SUPPOSE you have a small satellite dish installed on your property, similar to the millions found on the homes of satellite TV subscribers across America.
A local zoning official knocks on your door and gives you a copy of an ordinance requiring that you pay a fee and receive a permit to have the dish. Further, you’re told that you need to remove it immediately or be fined $250 for each day that it remains up.
You might think your local officials are overzealous or controlling, or wonder if they’re trying to extract a little extra revenue from the neighborhood.
Or perhaps you’d just shrug your shoulders and write a check. Either way, you’d probably be surprised to learn that these incidents are a real roadblock for the next generation of American technology.
This situation described above happened a few years ago to about 30 homeowners in a Charlottesville neighborhood.
Fortunately for her neighbors, one woman was familiar with a federal policy that protects the freedom of homeowners and renters to install these types of dishes without paying fees or getting permission from their city, landlord, or homeowners association (HOA).
That doesn’t always stop cities, landlords and HOAs, though, who too often have broad restrictions in their rules that defy common sense. To wit, in 2005, in response to strict HOA rules nationwide, Congress had to pass a law so that all homeowners could display an American flag on their property without HOA permission.
Similarly, a Federal Communications Commission policy called the “over-the-air-reception device rules” generally protects the ability of homeowners to install satellite dishes, so long as there is not a safety issue and the installation is not on a historical building.
The rules helped create TV competition in the 1990s and 2000s and erode the dominance of local cable TV providers, who often had city monopolies to provide subscription TV service.
Today, 30 million satellite dishes and antennas are protected by the rules.

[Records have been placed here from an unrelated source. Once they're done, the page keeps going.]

lemma pvScan_spec (costs : List (List Int)) (l1 : List (Int × Int)) (c : Int × Int)
    (l2 : List (Int × Int)) (h1 : ∀ d ∈ l1, pvCost costs c < pvCost costs d)
    (h2 : ∀ d ∈ l2, pvCost costs c ≤ pvCost costs d) :
    pvScanMin costs (l1 ++ c :: l2) = some c := by
  cases l1 with
  | nil =>
    simp only [pvScanMin, List.nil_append, List.foldl_cons]
    exact pvScan_ge costs c l2 h2
  | cons a l1' =>
    simp only [pvScanMin, List.cons_append, List.foldl_cons]
    exact pvScan_from costs c l1' a l2 (h1 a List.mem_cons_self)
      (fun e he => h1 e (List.mem_cons_of_mem _ he)) h2

-- ---------- pairwise / membership of the generated cell lists ----------

lemma pvGrid_pairwise_fwd (li : List Int) (lj : Int → List Int)
    (hi : li.Pairwise (· < ·)) (hj : ∀ i, (lj i).Pairwise (· < ·)) :
    (li.flatMap fun i => (lj i).map fun j => ((j, i) : Int × Int)).Pairwise pvCM := by
  rw [List.pairwise_flatMap]
  constructor
  · intro i _
    rw [List.pairwise_map]
    exact (hj i).imp (fun hab => Or.inr ⟨rfl, hab⟩)
  · refine hi.imp ?_
    intro i1 i2 h12 x hx y hy
    simp only [List.mem_map] at hx hy
    obtain ⟨j1, -, rfl⟩ := hx
    obtain ⟨j2, -, rfl⟩ := hy
    exact Or.inl h12

lemma pvGrid_pairwise_rev (li : List Int) (lj : Int → List Int)
    (hi : li.Pairwise (· > ·)) (hj : ∀ i, (lj i).Pairwise (· > ·)) :
    (li.flatMap fun i => (lj i).map fun j => ((j, i) : Int × Int)).Pairwise (fun a b => pvCM b a) := by
  rw [List.pairwise_flatMap]
  constructor
  · intro i _
    rw [List.pairwise_map]
    exact (hj i).imp (fun hab => Or.inr ⟨rfl, hab⟩)
  · refine hi.imp ?_
    intro i1 i2 h12 x hx y hy
    simp only [List.mem_map] at hx hy
    obtain ⟨j1, -, rfl⟩ := hx
    obtain ⟨j2, -, rfl⟩ := hy
    exact Or.inl h12

lemma pvCands_mem_iff (m n : Int) (rows cols : PySem.Set Int) (c : Int × Int) :
    c ∈ pvCands m n rows cols ↔
      (0 ≤ c.1 ∧ c.1 < m ∧ rows.contains c.1 = true ∧ 0 ≤ c.2 ∧ c.2 < n ∧ cols.contains c.2 = true) := by
  obtain ⟨cj, ci⟩ := c
  simp only [pvCands, List.mem_flatMap, List.mem_filter, List.mem_map,
    PySem.List.mem_pyRange_neg_one, Prod.mk.injEq]
  constructor
  · rintro ⟨i, ⟨⟨hi1, hi2⟩, hic⟩, j, ⟨⟨hj1, hj2⟩, hjc⟩, rfl, rfl⟩
    refine ⟨by omega, by omega, hjc, by omega, by omega, hic⟩
  · rintro ⟨h1, h2, h3, h4, h5, h6⟩
    exact ⟨ci, ⟨⟨by omega, by omega⟩, h6⟩, cj, ⟨⟨by omega, by omega⟩, h3⟩, rfl, rfl⟩

lemma pvCountdown_pairwise (a : Int) : (PySem.List.pyRange a (-1) (-1)).Pairwise (· > ·) := by
  rw [PySem.List.pyRange_neg_one_eq_reverse, List.pairwise_reverse]
  exact PySem.List.pairwise_lt_pyRange_one _ _

lemma pvCands_pairwise (m n : Int) (rows cols : PySem.Set Int) :
    (pvCands m n rows cols).Pairwise (fun a b => pvCM b a) := by
  refine pvGrid_pairwise_rev _ _ ?_ ?_
  · exact (pvCountdown_pairwise (n-1)).filter _
  · intro i; exact (pvCountdown_pairwise (m-1)).filter _

-- ---------- the selection equivalences ----------

lemma pvScan_picks (costs : List (List Int)) (m n : Int) (rows cols : PySem.Set Int)
    (j i : Int) (rest : List (Int × Int))
    (hpw : (((j, i) : Int × Int) :: rest).Pairwise (pvPrec costs))
    (hrange : ∀ c ∈ (((j, i) : Int × Int) :: rest), 0 ≤ c.1 ∧ c.1 < m ∧ 0 ≤ c.2 ∧ c.2 < n)
    (hact : ∀ j' i' : Int, rows.contains j' = true → cols.contains i' = true →
      ((j', i') : Int × Int) ∈ (((j, i) : Int × Int) :: rest))
    (hj : rows.contains j = true) (hi : cols.contains i = true) :
    pvScanMin costs (pvCands m n rows cols) = some (j, i) := by
  have hr := hrange (j, i) List.mem_cons_self
  have hcand : ((j, i) : Int × Int) ∈ pvCands m n rows cols :=
    (pvCands_mem_iff m n rows cols (j, i)).mpr ⟨hr.1, hr.2.1, hj, hr.2.2.1, hr.2.2.2, hi⟩
  obtain ⟨l1, l2, hsplit⟩ := List.append_of_mem hcand
  have hpwc := pvCands_pairwise m n rows cols
  rw [hsplit] at hpwc
  rw [List.pairwise_append] at hpwc
  have hprec : ∀ d ∈ pvCands m n rows cols, d ≠ ((j, i) : Int × Int) → pvPrec costs (j, i) d := by
    intro d hd hne
    have hc := (pvCands_mem_iff m n rows cols d).mp hd
    have hmem : d ∈ (((j, i) : Int × Int) :: rest) := by
      have := hact d.1 d.2 hc.2.2.1 hc.2.2.2.2.2
      simpa using this
    rcases List.mem_cons.mp hmem with h' | h'
    · exact absurd h' hne
    · exact (List.pairwise_cons.mp hpw).1 d h'
  rw [hsplit]
  refine pvScan_spec costs l1 (j, i) l2 ?_ ?_
  · intro d hd
    have hcm : pvCM (j, i) d := hpwc.2.2 d hd _ List.mem_cons_self
    have hne : d ≠ ((j, i) : Int × Int) := by
      rintro rfl; exact pvCM_asymm hcm hcm
    have hdc : d ∈ pvCands m n rows cols := by rw [hsplit]; exact List.mem_append_left _ hd
    rcases hprec d hdc hne with h' | h'
    · exact h'
    · exact absurd h'.2 (fun hcm' => pvCM_asymm hcm hcm')
  · intro d hd
    have hne : d ≠ ((j, i) : Int × Int) := by
      rintro rfl
      have hcm : pvCM ((j, i) : Int × Int) ((j, i) : Int × Int) :=
        (List.pairwise_cons.mp hpwc.2.1).1 _ hd
      exact pvCM_asymm hcm hcm
    have hdc : d ∈ pvCands m n rows cols := by
      rw [hsplit]; exact List.mem_append_right _ (List.mem_cons_of_mem _ hd)
    rcases hprec d hdc hne with h' | h'
    · exact le_of_lt h'
    · exact le_of_eq h'.1.symm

In the 20 years since those rules were formulated, however, a new generation of wireless antenna has been developed, allowing for broadband services such as 5G and rural wireless internet service. And these antennas—often called “small cells”—are not protected by the FCC rules.
The problem is that they need to be installed all over neighborhoods to provide high-capacity internet services such as TV streaming, outdoor WiFi, and “smart city” uses.
Too often, like cable TV in the past, homeowners have few options for broadband service, especially in rural areas. To jumpstart the installation of outdoor antennas, the FCC is considering giving them protections similar to those of satellite dishes.
Soon, if homeowners everywhere wish to, they may be able to have small outdoor antennas installed on roofs, in backyards, or atop grain silos, thereby giving their households and neighbors competitive broadband options.
Many cities and HOAs understandably oppose the federal encroachment on their authority, regulation and fees. These local rule makers usually mean well. But should rigid (and generally unnecessary) local restrictions get in the way of bringing next-generation wireless services to all households?
A small antenna on private property is perhaps an eyesore to some city officials, but it represents a connection to school, entertainment and employment to a homeowner. The benefits would be immediate for many households.
One small broadband provider—Starry—wrote to the FCC that it could cover an additional million homes with gigabit-capable broadband in the next year alone if the rules were changed.
One way or another, America could do without unnecessary interference—like the surprise knock on the door from a zoning official—into the lives of homeowners trying to self-provision their own internet services.
The FCC and the White House have made 5G and broadband deployment a national priority because other nations are trying to race ahead.
This antenna rule change directly grants consumers and homeowners more control when it comes to improving broadband service in their neighborhoods.